June 28, 2015. Uploaded the SIMBAD abstract, which basically summarizes the CVPR 2015 kernel paper. If you're in Copenhagen in October, do join Aasa's poster :-)


June 17, 2015. I'll be on paternity leave until January 2016, so my response time might be suboptimal in the mean time. If you really want a reply from me, and you don't get one, just keep trying :-)


June 9, 2015. Presented the Geodesic Exponential Kernels paper at CVPR with Aasa and François. Amazing to see such a large audience for a paper with mostly negative results.


May 28, 2015. Seems like I got an Outstanding Reviewer Award from the CVPR organizers -- thanks!


May 26, 2015. The paper presentation video for our MICCAI 2015 paper is now on Youtube -- hope you enjoy my sketchy drawings!

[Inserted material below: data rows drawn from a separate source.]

-- pv_equiv track=rewrite | github.com/noob111111/Paint | Paint.py | apply_blur
-- ===== SOURCE A (Python) =====
-- def _hex_to_rgb(h):
--     h = h.lstrip("#")
--     return int(h[0:2], 16), int(h[2:4], 16), int(h[4:6], 16)
--
-- def _rgb_to_hex(r, g, b):
--     return f"#{int(r):02X}{int(g):02X}{int(b):02X}"
--
-- def apply_blur(rgb_values, grid_points, cols, rows):
--     grid_2d  = [[grid_points[r*cols + c] for c in range(cols)] for r in range(rows)]
--     color_2d = [[rgb_values[ r*cols + c] for c in range(cols)] for r in range(rows)]
--     new_cols  = 2 * cols - 1
--     new_rows  = 2 * rows - 1
--     new_grid   = []
--     new_colors = []
--     fake_mask  = []
--
--     for r in range(new_rows):
--         for c in range(new_cols):
--             or_, oc = r // 2, c // 2
--             if r % 2 == 0 and c % 2 == 0:
--                 new_grid.append(grid_2d[or_][oc])
--                 new_colors.append(color_2d[or_][oc])
--                 fake_mask.append(False)
--             elif r % 2 == 0:
--                 x = (grid_2d[or_][oc][0] + grid_2d[or_][oc+1][0]) / 2
--                 y = (grid_2d[or_][oc][1] + grid_2d[or_][oc+1][1]) / 2
--                 a, b_ = _hex_to_rgb(color_2d[or_][oc]), _hex_to_rgb(color_2d[or_][oc+1])
--                 new_grid.append((round(x), round(y)))
--                 new_colors.append(_rgb_to_hex((a[0]+b_[0])//2,(a[1]+b_[1])//2,(a[2]+b_[2])//2))
--                 fake_mask.append(True)
--             elif c % 2 == 0:
--                 x = (grid_2d[or_][oc][0] + grid_2d[or_+1][oc][0]) / 2
--                 y = (grid_2d[or_][oc][1] + grid_2d[or_+1][oc][1]) / 2
--                 a, b_ = _hex_to_rgb(color_2d[or_][oc]), _hex_to_rgb(color_2d[or_+1][oc])
--                 new_grid.append((round(x), round(y)))
--                 new_colors.append(_rgb_to_hex((a[0]+b_[0])//2,(a[1]+b_[1])//2,(a[2]+b_[2])//2))
--                 fake_mask.append(True)
--             else:
--                 pts  = [grid_2d[or_][oc], grid_2d[or_][oc+1],
--                         grid_2d[or_+1][oc], grid_2d[or_+1][oc+1]]
--                 rgbs = [_hex_to_rgb(color_2d[or_][oc]),   _hex_to_rgb(color_2d[or_][oc+1]),
--                         _hex_to_rgb(color_2d[or_+1][oc]), _hex_to_rgb(color_2d[or_+1][oc+1])]
--                 x = sum(p[0] for p in pts) / 4
--                 y = sum(p[1] for p in pts) / 4
--                 new_grid.append((round(x), round(y)))
--                 new_colors.append(_rgb_to_hex(sum(r[0] for r in rgbs)//4,
--                                               sum(r[1] for r in rgbs)//4,
--                                               sum(r[2] for r in rgbs)//4))
--                 fake_mask.append(True)
--
--     return new_colors, new_grid, fake_mask
-- ===== SOURCE B (Python) =====
-- def _hex_to_rgb(h):
--     h = h.lstrip("#")
--     return int(h[0:2], 16), int(h[2:4], 16), int(h[4:6], 16)
--
-- def _rgb_to_hex(r, g, b):
--     return f"#{int(r):02X}{int(g):02X}{int(b):02X}"
--
-- def apply_blur(rgb_values, grid_points, cols, rows):
--     # Row-by-row sweep over the SOURCE grid: for each source row emit the even
--     # output row (original cells interleaved with horizontal midpoints) and,
--     # if a row follows, the odd output row (vertical midpoints interleaved
--     # with centers averaged directly from the four corners).
--     new_colors, new_grid, fake_mask = [], [], []
--
--     def pt(r, c):
--         return grid_points[r * cols + c]
--
--     def rgb(r, c):
--         return _hex_to_rgb(rgb_values[r * cols + c])
--
--     for r in range(rows):
--         for c in range(cols):
--             new_grid.append(pt(r, c))
--             new_colors.append(rgb_values[r * cols + c])
--             fake_mask.append(False)
--             if c < cols - 1:
--                 p, q = pt(r, c), pt(r, c + 1)
--                 a, b = rgb(r, c), rgb(r, c + 1)
--                 new_grid.append((round((p[0] + q[0]) / 2), round((p[1] + q[1]) / 2)))
--                 new_colors.append(_rgb_to_hex((a[0] + b[0]) // 2, (a[1] + b[1]) // 2, (a[2] + b[2]) // 2))
--                 fake_mask.append(True)
--         if r < rows - 1:
--             for c in range(cols):
--                 p, q = pt(r, c), pt(r + 1, c)
--                 a, b = rgb(r, c), rgb(r + 1, c)
--                 new_grid.append((round((p[0] + q[0]) / 2), round((p[1] + q[1]) / 2)))
--                 new_colors.append(_rgb_to_hex((a[0] + b[0]) // 2, (a[1] + b[1]) // 2, (a[2] + b[2]) // 2))
--                 fake_mask.append(True)
--                 if c < cols - 1:
--                     ps = [pt(r, c), pt(r, c + 1), pt(r + 1, c), pt(r + 1, c + 1)]
--                     rs = [rgb(r, c), rgb(r, c + 1), rgb(r + 1, c), rgb(r + 1, c + 1)]
--                     new_grid.append((round(sum(p[0] for p in ps) / 4), round(sum(p[1] for p in ps) / 4)))
--                     new_colors.append(_rgb_to_hex(sum(t[0] for t in rs) // 4,
--                                                  sum(t[1] for t in rs) // 4,
--                                                  sum(t[2] for t in rs) // 4))
--                     fake_mask.append(True)
--     return new_colors, new_grid, fake_mask
-- ===== Notes on version B (the rewrite author's own statement) =====
-- stated objective: alternative
-- what changed: B replaces A's single flat loop over the 2*rows-1 by 2*cols-1 target grid (four parity branches, //2 index arithmetic, precomputed 2D lists) by a row-by-row sweep over the source grid that emits each even output row (original cells interleaved with horizontal midpoints) and then, when a row follows, the odd output row (vertical midpoints interleaved with four-corner centers), indexing the flat input lists directly.
import Mathlib
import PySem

May 20, 2015. Our MICCAI 2015 paper on random Riemannian geometry in tractography is now online. We seem to be able to do more and more with the random geometries -- fun times!


April 21, 2015. Presented some of the tractography work at the Probabilistic Numerics for Differential Equations workshop at Warwick -- very entertaining interactions on the role of uncertainty in computations.


April 13, 2015. Our paper on geodesic exponential kernels has been accepted at CVPR 2015. Check out the paper or the extended abstract.


April 13, 2015. We're currently on our way back from DALI 2015; An extremely exciting small-scale meeting consisting of nothing but awesome talks and discussions.


November 4, 2014. Did you ever feel like designing a Gaussian kernel on a Riemannian manifold using the intrinsic metric? Or perhaps on a more general metric space? If so, you will want to tread lightly as this is generally not possible; check out our recent work on this if you're curious!


October 3, 2014. I just noticed that my Youtube channel has gotten more than one thousand views. Wow -- thanks for watching!


September 24, 2014. Gave a talk about Random Riemannian metrics in John's SLI group at MIT -- I absolutely love it when discussions outweigh presentations (fantastic crowd of people!)


September 23, 2014. Gave a Vision seminar at MIT about Grassmann averages -- a wonderfully sharp and interactive audience (and great food!)


September 17, 2014. Michael and Niklas presented our poster at MICCAI 2014 on using probabilistic numerics in tractography. There was a rather large interest in understanding the hidden uncertainties in the numerical algorithms we tend to take for granted -- wonderful!


September 12, 2014. Gave a talk on Grassmann Averages work at the Dept. of Biomedical Engineering at the City College of New York. Impressive work going on at Lucas's lab.


September 10, 2014. Presented the Grassmann Average work at the Columbia Statistics Department. I really love giving talks in front of such an intelligent and interactive crowd.


August 28, 2014. Lectured the morning session of the Advanced Topics in Machine Learning summer school at DTU -- a rather fun interactive coding session on Geometric Statistics.


August 21, 2014. Attended the Roundtable on Probabilistic Numerics in Tubingen -- it seems the community is beginning to form!


August 7, 2014. The poster teaser video for our MICCAI 2014 paper is now online -- check it out!


August 7, 2014. My talk at CVPR 2014 on Grassmann Averages is now available at techtalks.tv -- enjoy!


July 2, 2014. Posted a blog entry about choices of subspace metrics for the Grassmann Average subspace estimator. Summary: for Gaussian data most metrics gives the first principal component as the subspace average.


June 27, 2014. Presented the paper Grassmann Averages for Scalable PCA at CVPR 2014. I'll link to the talk recording once it goes live.


June 24, 2014. Presented the poster for Model Transport: Towards Scalable Transfer Learning on manifolds with Michael at CVPR 2014. Much fun!


May 30, 2014. The paper Metrics for Probabilistic Geometries has been accepted at UAI 2014. It's all about distributions of manifolds in the form of random Riemannian metrics -- very exciting first steps!


April 14, 2014. The paper Probabilistic shortest path tractography in DTI using Gaussian Process ODE solvers has been accepted at MICCAI 2014. This is a cool case-study for probabilistic numerics.